-- ===== LEMMAS AND PROOFS =====

-- complete sentences of a word list: split after every terminal word, drop the unfinished tail
def csents : List String → List (List String)
  | [] => []
  | w :: t =>
    if pvIsTerm w then [w] :: csents t
    else
      match csents t with
      | [] => []
      | s :: ss => (w :: s) :: ss

theorem csents_nil_of_all (u : List String) (hu : ∀ w ∈ u, pvIsTerm w = false) :
    csents u = [] := by
  induction u with
  | nil => rfl
  | cons w t ih =>
    simp only [csents, hu w (by simp)]
    rw [ih (fun x hx => hu x (by simp [hx]))]
    simp

theorem csents_split (u : List String) (hu : ∀ w ∈ u, pvIsTerm w = false)
    (t : String) (ht : pvIsTerm t = true) (rest : List String) :
    csents (u ++ t :: rest) = (u ++ [t]) :: csents rest := by
  induction u with
  | nil => simp [csents, ht]
  | cons w u' ih =>
    have hw : pvIsTerm w = false := hu w (by simp)
    simp only [List.cons_append, csents, hw, Bool.false_eq_true, if_false]
    rw [ih (fun x hx => hu x (by simp [hx]))]

-- every complete sentence is nonterminal words followed by one terminal word
def SentOK (s : List String) : Prop :=
  ∃ u t, s = u ++ [t] ∧ (∀ w ∈ u, pvIsTerm w = false) ∧ pvIsTerm t = true

theorem csents_ok (wl : List String) : ∀ s ∈ csents wl, SentOK s := by
  induction wl with
  | nil => simp [csents]
  | cons w t ih =>
    intro s hs
    simp only [csents] at hs
    by_cases hw : pvIsTerm w
    · simp [hw] at hs
      rcases hs with h | h
      · exact ⟨[], w, by simp [h], by simp, hw⟩
      · exact ih s h
    · simp [hw] at hs
      rcases hcs : csents t with _ | ⟨s0, ss⟩
      · rw [hcs] at hs; simp at hs
      · rw [hcs] at hs
        simp at hs
        rcases hs with h | h
        · rcases ih s0 (by rw [hcs]; simp) with ⟨u, tt, he, hu, ht⟩
          refine ⟨w :: u, tt, by simp [h, he], ?_, ht⟩
          intro x hx
          rcases List.mem_cons.mp hx with hx | hx
          · simpa [hx] using (by simpa using hw : pvIsTerm w = false)
          · exact hu x hx
        · exact ih s (by rw [hcs]; simp [h])

theorem B_split (wl : List String) :
    ∀ (done : List (List String)) (cur : List String),
      (wl.foldl
        (fun (st : List (List String) × List String) w =>
          let current := st.2 ++ [w]
          if pvIsTerm w then (st.1 ++ [current], []) else (st.1, current))
        (done, cur)).1
      = done ++ (match csents wl with
                 | [] => []
                 | s :: ss => (cur ++ s) :: ss) := by
  induction wl with
  | nil => simp [csents]
  | cons w t ih =>
    intro done cur
    simp only [List.foldl_cons]
    by_cases hw : pvIsTerm w = true
    · simp only [hw, if_true]
      rw [ih]
      simp only [csents, hw, if_true]
      cases csents t <;> simp
    · simp only [hw]
      rw [ih]
      simp only [csents, hw]
      cases csents t <;> simp

theorem dloop (wl : List String) (k : Int) :
    ∀ (c i ind : Nat) (ret : List String), i + c = wl.length → ind ≤ i →
      (∀ w ∈ (wl.drop ind).take (i - ind), pvIsTerm w = false) →
      ((PySem.List.pyRange (i : Int) (wl.length : Int) 1).foldl
        (fun (st : List String × Int) j =>
          if pvIsTerm (PySem.List.pyGetD wl j "") then
            (st.1 ++ List.replicate k.toNat "$" ++ PySem.List.slice wl (some st.2) (some (j + 1)), j + 1)
          else st)
        (ret, (ind : Int))).1
      = ret ++ (csents (wl.drop ind)).flatMap (fun s => List.replicate k.toNat "$" ++ s) := by
  intro c
  induction c with
  | zero =>
    intro i ind ret hc hle hnt
    rw [PySem.List.pyRange_one_eq_nil (by omega)]
    have hall : csents (wl.drop ind) = [] := by
      apply csents_nil_of_all
      intro w hw
      apply hnt
      rwa [List.take_of_length_le (by simp; omega)]
    simp [hall]
  | succ c ih =>
    intro i ind ret hc hle hnt
    have hi : i < wl.length := by omega
    rw [PySem.List.pyRange_one_cons (by exact_mod_cast hi)]
    rw [List.foldl_cons]
    have hget : PySem.List.pyGetD wl (i : Int) "" = wl[i] := by
      simp [PySem.List.pyGetD_natCast, List.getD_eq_getElem?_getD, List.getElem?_eq_getElem hi]
    -- decomposition of the not-yet-flushed suffix
    have hdec : wl.drop ind = (wl.drop ind).take (i - ind) ++ wl[i] :: wl.drop (i + 1) := by
      conv_lhs => rw [← List.take_append_drop (i - ind) (wl.drop ind)]
      congr 1
      rw [List.drop_drop]
      rw [show ind + (i - ind) = i by omega]
      rw [List.drop_eq_getElem_cons hi]
    have hlenu : ((wl.drop ind).take (i - ind)).length = i - ind := by
      simp; omega
    by_cases ht : pvIsTerm wl[i] = true
    · rw [hget, if_pos ht]
      have hslice : PySem.List.slice wl (some (ind : Int)) (some ((i : Int) + 1))
          = (wl.drop ind).take (i - ind) ++ [wl[i]] := by
        have h1 : ((i : Int) + 1) = ((i + 1 : Nat) : Int) := by push_cast; ring
        rw [h1, PySem.List.slice_natCast]
        conv_lhs => rw [hdec]
        rw [List.take_append, hlenu]
        rw [List.take_of_length_le (by omega)]
        congr 1
        rw [show i + 1 - ind - (i - ind) = 1 by omega]
        rfl
      rw [hslice]
      have h2 : ((i : Int) + 1) = ((i + 1 : Nat) : Int) := by push_cast; ring
      rw [h2, ih (i + 1) (i + 1) _ (by omega) (le_refl _) (by simp)]
      have hcs : csents (wl.drop ind)
          = ((wl.drop ind).take (i - ind) ++ [wl[i]]) :: csents (wl.drop (i + 1)) := by
        conv_lhs => rw [hdec]
        exact csents_split _ (fun w hw => by
          have := hnt w hw; simpa using this) _ ht _
      rw [hcs]
      simp [List.append_assoc]
    · rw [hget, if_neg ht]
      rw [show (i : Int) + 1 = ((i + 1 : Nat) : Int) by push_cast; ring]
      rw [ih (i + 1) ind ret (by omega) (by omega) ?_]
      intro w hw
      have hext : (wl.drop ind).take (i + 1 - ind)
          = (wl.drop ind).take (i - ind) ++ [wl[i]] := by
        conv_lhs => rw [hdec]
        rw [List.take_append, hlenu]
        rw [List.take_of_length_le (by omega)]
        congr 1
        rw [show i + 1 - ind - (i - ind) = 1 by omega]
        rfl
      rw [hext] at hw
      rcases List.mem_append.mp hw with h | h
      · exact hnt w h
      · simp at h
        subst h
        simpa using ht

theorem dollarify_eq (wl : List String) (k : Int) (hwl : wl ≠ []) (hk : 1 ≤ k) :
    dollarify wl k = (csents wl).flatMap (fun s => List.replicate k.toNat "$" ++ s) := by
  unfold dollarify
  rw [if_neg (by simp [hwl]; omega)]
  have := dloop wl k wl.length 0 0 [] (by omega) (le_refl _) (by simp)
  simpa using this

-- loop bodies of the two ports' window loops, named for the proofs
def ABody (k : Int) (dw : List String) (model : PySem.Dict (List String) (List String)) (i : Int) :
    PySem.Dict (List String) (List String) :=
  let sec := PySem.List.slice dw (some i) (some (i + k))
  if sec.any pvIsTerm then model
  else
    let key := sec
    let model := if model.contains key then model else model.insert key []
    model.insert key ((model.getD key []) ++ [PySem.List.pyGetD dw (i + k) ""])

def BBody (k : Int) (padded : List String) (model : PySem.Dict (List String) (List String)) (j : Int) :
    PySem.Dict (List String) (List String) :=
  let key := PySem.List.slice padded (some j) (some (j + k))
  if model.contains key then
    model.insert key ((model.getD key []) ++ [PySem.List.pyGetD padded (j + k) ""])
  else
    model.insert key [PySem.List.pyGetD padded (j + k) ""]

theorem pvIsTerm_dollar : pvIsTerm "$" = false := by decide

theorem pv_take_drop {α : Type} (X : List α) (a b : Nat) :
    (X.drop a).take b = (X.take (a + b)).drop a := by
  rw [List.drop_take]
  congr 1
  omega

theorem pv_foldl_id {α β : Type} (l : List β) (m : α) : l.foldl (fun a _ => a) m = m := by
  induction l generalizing m with
  | nil => rfl
  | cons x t ih => simp [ih]

theorem pv_foldl_shift {α : Type} (f : α → Int → α) (a b : Int) (m : α) :
    (PySem.List.pyRange a b).foldl f m
      = (PySem.List.pyRange 0 (b - a)).foldl (fun acc j => f acc (a + j)) m := by
  rw [PySem.List.pyRange_one a b, PySem.List.pyRange_one 0 (b - a)]
  rw [List.foldl_map, List.foldl_map]
  simp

○ ○ ○ ○ ○ ○ ○

**Your assignment:** In the listing above, find the line containing "unfold dollarify" and the line containing "theorem pvIsTerm_dollar : pvIsTerm", then retype both and every line between them exactly, with nothing else.

**Written response:**
  unfold dollarify
  rw [if_neg (by simp [hwl]; omega)]
  have := dloop wl k wl.length 0 0 [] (by omega) (le_refl _) (by simp)
  simpa using this

-- loop bodies of the two ports' window loops, named for the proofs
def ABody (k : Int) (dw : List String) (model : PySem.Dict (List String) (List String)) (i : Int) :
    PySem.Dict (List String) (List String) :=
  let sec := PySem.List.slice dw (some i) (some (i + k))
  if sec.any pvIsTerm then model
  else
    let key := sec
    let model := if model.contains key then model else model.insert key []
    model.insert key ((model.getD key []) ++ [PySem.List.pyGetD dw (i + k) ""])

def BBody (k : Int) (padded : List String) (model : PySem.Dict (List String) (List String)) (j : Int) :
    PySem.Dict (List String) (List String) :=
  let key := PySem.List.slice padded (some j) (some (j + k))
  if model.contains key then
    model.insert key ((model.getD key []) ++ [PySem.List.pyGetD padded (j + k) ""])
  else
    model.insert key [PySem.List.pyGetD padded (j + k) ""]

theorem pvIsTerm_dollar : pvIsTerm "$" = false := by decide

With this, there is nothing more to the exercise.